23. 4. Is there a significant difference in the index of
difficulty in variation of the students in terms of the
following: direct variation, direct square variation,
inverse variation and joint variation?
25. 1. What is the index of difficulty of the students in radical
expressions terms of the following:
1.1 Roots of real numbers. This topic has a mean index of
difficulty of 66.6, described as easy.
1.2 Expressions with rational exponents. The items under
this topic have a mean index of difficulty of 63.4 described
as easy.
1.3 Simplifying radical expressions. Items under this topic
have a mean difficulty index of 48.8 described as difficult.
1.4 Addition and subtraction of radicals. This topic has an
overall mean index of difficulty 61.4 described as easy.
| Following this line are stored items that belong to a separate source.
-- pv_equiv track=rewrite | github.com/emiliskan/algos | contest/28738/e.py | calc
-- ===== SOURCE A (Python) =====
-- def calc(n: int, folders: list):
--
--     max = 0
--
--     for i in range(n):
--         if folders[i] > folders[max]:
--             max = i
--
--     count = 0
--     for i in range(n):
--         if i == max:
--             continue
--
--         count += folders[i]
--
--     return count
-- ===== SOURCE B (Python) =====
-- def calc(n: int, folders: list):
--     # One pass: keep a running "current max" and a running sum of everything
--     # already demoted from being the max; the skipped element is always the
--     # current maximum, so the old max joins the sum whenever a bigger one appears.
--     if n <= 0:
--         return 0
--     acc = 0
--     mx = None
--     for x in folders[:n]:
--         if mx is None:
--             mx = x
--         elif x > mx:
--             acc += mx
--             mx = x
--         else:
--             acc += x
--     return acc
-- ===== Notes on version B (the rewrite author's own statement) =====
-- stated objective: alternative
-- what changed: Replaces A's two staged index loops (argmax-index search, then a skip-that-index summation) with a single pass over folders[:n] maintaining two accumulators: the current maximum and the sum of all elements demoted from being the maximum, so no index bookkeeping or second pass exists.
import Mathlib
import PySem

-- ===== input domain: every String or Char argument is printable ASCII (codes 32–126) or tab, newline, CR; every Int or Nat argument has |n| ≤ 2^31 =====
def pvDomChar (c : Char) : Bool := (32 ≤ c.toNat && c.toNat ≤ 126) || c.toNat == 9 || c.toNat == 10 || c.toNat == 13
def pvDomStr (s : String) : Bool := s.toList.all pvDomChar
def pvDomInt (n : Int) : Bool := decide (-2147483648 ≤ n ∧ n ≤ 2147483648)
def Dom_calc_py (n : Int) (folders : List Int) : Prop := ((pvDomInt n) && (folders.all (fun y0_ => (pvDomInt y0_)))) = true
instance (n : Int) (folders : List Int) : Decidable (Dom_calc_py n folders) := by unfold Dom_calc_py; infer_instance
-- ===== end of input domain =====

-- B makes a single pass over folders[:n] with two accumulators (current max, sum of
-- demoted elements) instead of A's argmax-index loop followed by a skip-index summation
-- loop (objective: alternative decomposition; return-value equivalence only).


-- ===== PORT A =====
-- pyGetD is exact here: Pre_ guarantees every index 0 ≤ i < n is in range.
def calc_py (n : Int) (folders : List Int) : Int :=
  let mx := (PySem.List.pyRange 0 n 1).foldl
    (fun m i => if PySem.List.pyGetD folders i 0 > PySem.List.pyGetD folders m 0 then i else m) 0
  (PySem.List.pyRange 0 n 1).foldl
    (fun c i => if i == mx then c else c + PySem.List.pyGetD folders i 0) 0

-- ===== PORT B =====
-- state = (acc, mx); mx = none mirrors Python's 'mx is None'.
def calc_py_alt (n : Int) (folders : List Int) : Int :=
  if n ≤ 0 then 0
  else
    ((PySem.List.slice folders none (some n)).foldl
      (fun (s : Int × Option Int) x =>
        match s.2 with
        | none => (s.1, some x)
        | some m => if x > m then (s.1 + m, some x) else (s.1 + x, s.2))
      (0, none)).1

-- ===== PRECONDITION & SPEC =====
-- Pre_ excludes exactly the inputs where A raises IndexError: 0 < n with fewer than n elements.
def Pre_calc_py (n : Int) (folders : List Int) : Prop :=
  n ≤ PySem.List.len folders ∨ n ≤ 0
instance (n : Int) (folders : List Int) : Decidable (Pre_calc_py n folders) := by
  unfold Pre_calc_py; infer_instance
def pvWitness_calc_py : Int × List Int := (2, [3, 1])

def Spec_calc_py (n : Int) (folders : List Int) (out : Int) : Prop := out = calc_py_alt n folders
instance (n : Int) (folders : List Int) (out : Int) : Decidable (Spec_calc_py n folders out) := by unfold Spec_calc_py; infer_instance

-- ===== CLAIM (what is proved, stated in full; the proofs are below) =====
def Claim_equal_calc_py : Prop := ∀ (n : Int) (folders : List Int), Dom_calc_py n folders → Pre_calc_py n folders → Spec_calc_py n folders (calc_py n folders)

-- ===== LEMMAS AND PROOFS =====

-- A's first loop: the accumulated index is in range and its element dominates the prefix.
lemma argmax_inv (l : List Int) (k : Nat) :
    0 ≤ ((PySem.List.pyRange 0 (k : Int) 1).foldl
        (fun m i => if PySem.List.pyGetD l i 0 > PySem.List.pyGetD l m 0 then i else m) 0) ∧
    ((PySem.List.pyRange 0 (k : Int) 1).foldl
        (fun m i => if PySem.List.pyGetD l i 0 > PySem.List.pyGetD l m 0 then i else m) 0) < max (k : Int) 1 ∧
    ∀ j : Int, 0 ≤ j → j < (k : Int) →
      PySem.List.pyGetD l j 0 ≤ PySem.List.pyGetD l
        ((PySem.List.pyRange 0 (k : Int) 1).foldl
          (fun m i => if PySem.List.pyGetD l i 0 > PySem.List.pyGetD l m 0 then i else m) 0) 0 := by
  induction k with
  | zero =>
    rw [PySem.List.pyRange_one_eq_nil (by omega)]
    refine ⟨le_refl 0, by norm_num, ?_⟩
    intro j h0 h1; omega
  | succ k ih =>
    have hc : ((k + 1 : Nat) : Int) = (k : Int) + 1 := by push_cast; ring
    rw [hc, PySem.List.pyRange_one_succ_right (by positivity), List.foldl_append]
    obtain ⟨ih0, ih1, ih2⟩ := ih
    simp only [List.foldl]
    split_ifs with h
    · refine ⟨by positivity, by omega, ?_⟩
      intro j h0 h1
      by_cases hj : j < (k : Int)
      · exact le_trans (ih2 j h0 hj) (le_of_lt h)
      · have : j = (k : Int) := by omega
        rw [this]
    · refine ⟨ih0, by omega, ?_⟩
      intro j h0 h1
      by_cases hj : j < (k : Int)
      · exact ih2 j h0 hj
      · have : j = (k : Int) := by omega
        rw [this]; omega

-- A's second loop: skipping index m is the prefix sum minus l[m] (when 0 ≤ m < k).
lemma sumskip (l : List Int) (k : Nat) (m : Int) :
    (PySem.List.pyRange 0 (k : Int) 1).foldl
      (fun c i => if i == m then c else c + PySem.List.pyGetD l i 0) 0
    = ((PySem.List.pyRange 0 (k : Int) 1).map (fun i => PySem.List.pyGetD l i 0)).sum
      - (if 0 ≤ m ∧ m < (k : Int) then PySem.List.pyGetD l m 0 else 0) := by
  induction k with
  | zero =>
    rw [PySem.List.pyRange_one_eq_nil (by omega)]
    simp
  | succ k ih =>
    have hc : ((k + 1 : Nat) : Int) = (k : Int) + 1 := by push_cast; ring
    rw [hc, PySem.List.pyRange_one_succ_right (by positivity), List.foldl_append,
        List.map_append, List.sum_append, ih]
    simp only [List.foldl, List.map, List.sum_cons, List.sum_nil, beq_iff_eq]
    by_cases hm : (k : Int) = m
    · subst hm
      have h1 : ¬ (0 ≤ (k:Int) ∧ (k:Int) < (k:Int)) := by omega
      have h2 : (0 ≤ (k:Int) ∧ (k:Int) < (k:Int) + 1) := by omega
      simp only [if_neg h1, if_pos h2, if_true]
      ring
    · rw [if_neg hm]
      by_cases h : 0 ≤ m ∧ m < (k : Int)
      · rw [if_pos h, if_pos (by omega : 0 ≤ m ∧ m < (k:Int) + 1)]; ring
      · rw [if_neg h, if_neg (by omega : ¬ (0 ≤ m ∧ m < (k:Int) + 1))]; ring

-- The values A iterates over are exactly the first k elements.
lemma map_getD_range (l : List Int) (k : Nat) (hk : k ≤ l.length) :
    (PySem.List.pyRange 0 (k : Int) 1).map (fun i => PySem.List.pyGetD l i 0) = l.take k := by
  induction k with
  | zero => rw [PySem.List.pyRange_one_eq_nil (by omega)]; simp
  | succ k ih =>
    have hc : ((k + 1 : Nat) : Int) = (k : Int) + 1 := by push_cast; ring
    have hkl : k < l.length := by omega
    rw [hc, PySem.List.pyRange_one_succ_right (by positivity), List.map_append,
        ih (by omega), List.take_add_one]
    simp [PySem.List.pyGetD_natCast, List.getD_eq_getElem?_getD, List.getElem?_eq_getElem hkl]

-- B's fold from a 'some' state: the accumulator is start + old-max + sum − new-max,
-- where the new max dominates everything seen.
lemma foldB_some (l : List Int) (m s : Int) :
    ∃ M, l.foldl
      (fun (st : Int × Option Int) x =>
        match st.2 with
        | none => (st.1, some x)
        | some m => if x > m then (st.1 + m, some x) else (st.1 + x, st.2))
      (s, some m) = (s + m + l.sum - M, some M)
      ∧ (M = m ∨ M ∈ l) ∧ m ≤ M ∧ ∀ y ∈ l, y ≤ M := by
  induction l generalizing m s with
  | nil => exact ⟨m, by simp, Or.inl rfl, le_refl m, by simp⟩
  | cons x t ih =>
    simp only [List.foldl, List.sum_cons]
    by_cases hx : x > m
    · rw [if_pos hx]
      obtain ⟨M, hfold, hmem, hle, hall⟩ := ih x (s + m)
      refine ⟨M, by rw [hfold]; congr 1; ring, ?_, by omega, ?_⟩
      · rcases hmem with h | h
        · exact Or.inr (h ▸ List.mem_cons_self)
        · exact Or.inr (List.mem_cons_of_mem x h)
      · intro y hy
        rcases List.mem_cons.mp hy with h | h
        · omega
        · exact hall y h
    · rw [if_neg hx]
      obtain ⟨M, hfold, hmem, hle, hall⟩ := ih m (s + x)
      refine ⟨M, by rw [hfold]; congr 1; ring, ?_, hle, ?_⟩
      · rcases hmem with h | h
        · exact Or.inl h
        · exact Or.inr (List.mem_cons_of_mem x h)
      · intro y hy
        rcases List.mem_cons.mp hy with h | h
        · omega
        · exact hall y h

-- ===== VERDICT (by name: the statement is the Claim_ definition above) =====
theorem calc_py_spec : Claim_equal_calc_py := by
  intro n folders _ hpre
  unfold Spec_calc_py calc_py calc_py_alt
  by_cases hn : n ≤ 0
  · rw [PySem.List.pyRange_one_eq_nil hn]
    simp [hn]
  · have hlen : n ≤ (folders.length : Int) := by
      rcases hpre with h | h
      · simpa [PySem.List.len_eq] using h
      · omega
    obtain ⟨k, rfl⟩ : ∃ k : Nat, n = (k : Int) := ⟨n.toNat, by omega⟩
    have hk1 : 1 ≤ k := by omega
    have hkl : k ≤ folders.length := by exact_mod_cast hlen
    obtain ⟨hm0, hm1, hmax⟩ := argmax_inv folders k
    set m := (PySem.List.pyRange 0 (k : Int) 1).foldl
      (fun m i => if PySem.List.pyGetD folders i 0 > PySem.List.pyGetD folders m 0 then i else m) 0 with hmdef
    have hmk : m < (k : Int) := by
      have : max (k : Int) 1 = (k : Int) := by omega
      omega
    rw [sumskip folders k m, map_getD_range folders k hkl, if_pos ⟨hm0, hmk⟩,
        if_neg hn, PySem.List.slice_to_natCast]
    -- analyse B's one-pass fold on the nonempty prefix
    cases hp : folders.take k with
    | nil =>
      have : (folders.take k).length = k := by simp [List.length_take]; omega
      rw [hp] at this; simp at this; omega
    | cons h t =>
      simp only [List.foldl]
      obtain ⟨M, hfold, hmem, hle, hall⟩ := foldB_some t h 0
      rw [hfold]
      simp only [List.sum_cons]
      have hmval : PySem.List.pyGetD folders m 0 = folders[m.toNat] := by
        exact PySem.List.pyGetD_eq_getElem folders 0 hm0 (by omega)
      have hMprefix : M ∈ folders.take k := by
        rw [hp]
        rcases hmem with hEq | hIn
        · exact hEq ▸ List.mem_cons_self
        · exact List.mem_cons_of_mem h hIn
      have hmmem : folders[m.toNat] ∈ folders.take k := by
        have h1 : m.toNat < (folders.take k).length := by simp [List.length_take]; omega
        have : (folders.take k)[m.toNat] = folders[m.toNat] := List.getElem_take
        rw [← this]
        exact List.getElem_mem h1
      -- folders[m] ≤ M : folders[m] is in the prefix, which M dominates
      have hle1 : folders[m.toNat] ≤ M := by
        rw [hp] at hmmem
        rcases List.mem_cons.mp hmmem with hEq | hIn
        · omega
        · exact hall _ hIn
      -- M ≤ folders[m] : M is in the prefix, which folders[m] dominates
      have hle2 : M ≤ folders[m.toNat] := by
        obtain ⟨j, hj, hjeq⟩ := List.mem_iff_getElem.mp hMprefix
        have hjk : j < k := by
          have := hj; simp [List.length_take] at this; omega
        have hjl : j < folders.length := by omega
        have : (folders.take k)[j] = folders[j] := List.getElem_take
        rw [this] at hjeq
        have := hmax (j : Int) (by positivity) (by exact_mod_cast hjk)
        rw [hmval] at this
        have hjval : PySem.List.pyGetD folders (j : Int) 0 = folders[j] := by
          rw [PySem.List.pyGetD_natCast]
          exact List.getD_eq_getElem folders 0 hjl
        rw [hjval] at this
        rw [← hjeq]; exact this
    -- conclude: A's skipped value equals B's retained max
      have hMm : M = folders[m.toNat] := le_antisymm hle2 hle1
      rw [hmval, hMm]
      ring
1.5 Multiplication of radicals. All items on multiplication of
radicals has a mean index of difficulty 64.4 described as
easy.
1.6 Division of radicals. This topic has an overall mean
index of difficulty 61.8 described as easy.
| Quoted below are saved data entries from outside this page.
-- pv_equiv track=rewrite | github.com/danielphil/codility_training | queues.py | daniel_queue
-- ===== SOURCE A (Python) =====
-- def daniel_queue(A):
--     current_people = 0
--     min_people = 0
--
--     for c in A:
--         if c == 1:
--             if current_people == 0:
--                 min_people += 1
--             else:
--                 current_people -= 1
--         else:
--             current_people += 1
--
--     return min_people
-- ===== SOURCE B (Python) =====
-- def daniel_queue(A):
--     # Suffix recursion: need(suffix) = max(0, w(head) + need(rest)),
--     # where w(c) = +1 for a taker (c == 1) and -1 for a supplier.
--     need = 0
--     for c in reversed(A):
--         need = (1 if c == 1 else -1) + need
--         if need < 0:
--             need = 0
--     return need
-- ===== Notes on version B (the rewrite author's own statement) =====
-- stated objective: alternative
-- what changed: Replaces A's left-to-right simulation with a pair state (floored people counter plus incrementing minimum) by a right-to-left suffix recursion maintaining a single scalar need = max(0, weight + need), whose final value is the answer.
import Mathlib
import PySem

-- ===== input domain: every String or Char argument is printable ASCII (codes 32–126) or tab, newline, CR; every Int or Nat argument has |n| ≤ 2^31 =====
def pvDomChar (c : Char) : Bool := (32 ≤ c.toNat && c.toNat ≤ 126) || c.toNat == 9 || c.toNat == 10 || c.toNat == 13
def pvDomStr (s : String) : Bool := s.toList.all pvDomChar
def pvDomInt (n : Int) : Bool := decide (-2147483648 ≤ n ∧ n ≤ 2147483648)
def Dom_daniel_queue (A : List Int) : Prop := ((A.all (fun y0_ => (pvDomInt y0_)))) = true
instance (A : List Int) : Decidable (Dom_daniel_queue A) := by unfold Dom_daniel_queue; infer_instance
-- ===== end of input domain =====

-- B replaces A's left-to-right pair-state simulation with a right-to-left suffix
-- recursion on a single scalar (alternative decomposition, same O(n) cost).

-- ===== PORT A =====
-- state = (current_people, min_people)
def daniel_queue_loop (A : List Int) (st : Int × Int) : Int × Int :=
  A.foldl (fun st c =>
    if c == 1 then
      if st.1 == 0 then (st.1, st.2 + 1) else (st.1 - 1, st.2)
    else (st.1 + 1, st.2)) st

def daniel_queue (A : List Int) : Int := (daniel_queue_loop A (0, 0)).2

-- ===== PORT B =====
-- need(c :: rest) = max(0, w(c) + need(rest)); the reversed-iteration loop in Source B
-- is exactly a right fold over A with accumulator `need`.
def daniel_queue_alt (A : List Int) : Int :=
  A.foldr (fun c need => max 0 ((if c == 1 then 1 else -1) + need)) 0

-- ===== PRECONDITION & SPEC =====
def Spec_daniel_queue (A : List Int) (out : Int) : Prop := out = daniel_queue_alt A
instance (A : List Int) (out : Int) : Decidable (Spec_daniel_queue A out) := by
  unfold Spec_daniel_queue; infer_instance

-- ===== CLAIM =====
def Claim_equal_daniel_queue : Prop :=
  ∀ (A : List Int), Dom_daniel_queue A → Spec_daniel_queue A (daniel_queue A)

-- ===== LEMMAS AND PROOFS =====

theorem alt_nonneg (l : List Int) : 0 ≤ daniel_queue_alt l := by
  cases l with
  | nil => simp [daniel_queue_alt]
  | cons c l => simp [daniel_queue_alt]

-- Invariant: from state (p, m) with p ≥ 0, A's final min_people is m + max 0 (need(l) - p).
theorem daniel_queue_invariant (l : List Int) (p m : Int) (hp : 0 ≤ p) :
    (daniel_queue_loop l (p, m)).2 = m + max 0 (daniel_queue_alt l - p) := by
  induction l generalizing p m with
  | nil =>
    simp [daniel_queue_loop, daniel_queue_alt]
    omega
  | cons c l ih =>
    have hl := alt_nonneg l
    simp only [daniel_queue_loop, daniel_queue_alt, List.foldr_cons, List.foldl_cons] at *
    by_cases hc : c = 1
    · by_cases hz : p = 0
      · simp only [hc, hz, beq_self_eq_true, if_pos]
        rw [ih 0 (m + 1) le_rfl]
        omega
      · have e2 : (p == 0) = false := by simpa using hz
        simp only [hc, beq_self_eq_true, ite_true, e2, Bool.false_eq_true, if_false]
        rw [ih (p - 1) m (by omega)]
        omega
    · have hc' : (c == 1) = false := by simpa using hc
      simp only [hc', Bool.false_eq_true, if_false]
      rw [ih (p + 1) m (by omega)]
      omega

-- ===== VERDICT =====
theorem daniel_queue_spec : Claim_equal_daniel_queue := by
  intro A _
  unfold Spec_daniel_queue daniel_queue
  rw [daniel_queue_invariant A 0 0 le_rfl]
  have := alt_nonneg A
  omega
26. 2. What is the index of difficulty of the
students in variation terms of the following:
2.1 Direct variation. The mean index of
difficulty of these items is 49.2 described as
difficult.
2.2 Direct square variation. The items have a
mean difficulty index of 51 described as easy.
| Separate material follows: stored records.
lemma finish_eq {prev : PySem.Dict String (Option String)} {depth : PySem.Dict String Int}
    {t far : String} {fp : List String} (hg : GoodP prev depth t fp)
    (hfar : far = fp.headD "") :
    pvFinishA prev t far = fp := by
  obtain ⟨hchain, hnd, _⟩ := hg
  cases fp with
  | nil => cases hchain
  | cons c p' =>
    simp only [List.headD_cons] at hfar
    unfold pvFinishA
    rw [hfar]
    by_cases hct : c = t
    · subst hct
      cases p' with
      | nil => simp
      | cons d rest => exact absurd rfl hchain.1
    · rw [if_pos hct]
      have hlen : p'.length ≤ prev.size := by
        have := chainP_length_le_size hchain hnd
        simp at this; omega
      rw [rebuild_of_chainP hchain prev.size hlen [c]]
      simp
2.3 Inverse variation. The mean index of
difficulty for inverse variation is 49.4
described as difficult.
2.4 Joint variation. The mean difficulty index
of the items is 44 described as difficult.
27. 3. Is there a significant difference in the index of difficulty of
the students in terms of radical expressions?
The computed F-value of 4.98 was greater than the
critical f-value of 2.62 using 5 and 24 degrees of freedom
at 5% level of significance. Therefore, the null hypothesis
was rejected.
This means pupil respondents have
varied index of difficulty in learning radical expressions.
4. Is there a significant difference in the index of difficulty of
the students in terms of variation?
The computed value of 2.89 was lower than the critical
value of 3.24 using 3 and 16 degrees of freedom at 5%
level of significance. Thus, the null hypothesis was
accepted. There is no significant difference in the index of
difficulty of the students in terms of variation. This means
they encountered similar difficulties in answering the
items on variations.
28. Based on the findings of the study, the study concluded the following:
1. The study revealed that the students found roots of real numbers
easy.
2. The results also showed that expressions with rational exponents
were easy for the students.
3. Simplifying radical expressions is difficult for the students.
4. The results suggested that addition and subtraction of radicals is easy
for the students.
5. Multiplication of radicals was found out easy by the students.
6. Division of radicals was easy for the students.
7. Direct variation is difficult for the students.
8. The items for direct square variation were easy for the students.
9. Inverse variation was difficult for the students.
10. Solving joint variation was difficult for the student-respondents.
11. The index of difficulty of the students in radical expressions varies
significantly.
12. The index of difficulty of the students in variation does not vary.
29. Based on the findings and conclusions, the researcher arrived at
the following recommendations:
1. Mathematics teacher should continue using their strategies in
teaching roots of real numbers.
2. The teacher should continuously give emphasis on exponents
when teaching radical expressions with radical exponents.
3. Factoring should be given attention when teaching simplifying
radical expressions.
4. Constant drills and exercises in addition, subtraction,
multiplication and division should be done to further enhance
these skills; thus, making solving easy for the students.
5. Comprehension skills, clear understanding of direct
relationship between quantities, skills to represent and operate
the unknown, analysis and problem solving skills should be
developed to make problem-solving easy for the students.
6. Future research related to this study should be conducted to
generalize the findings of this study.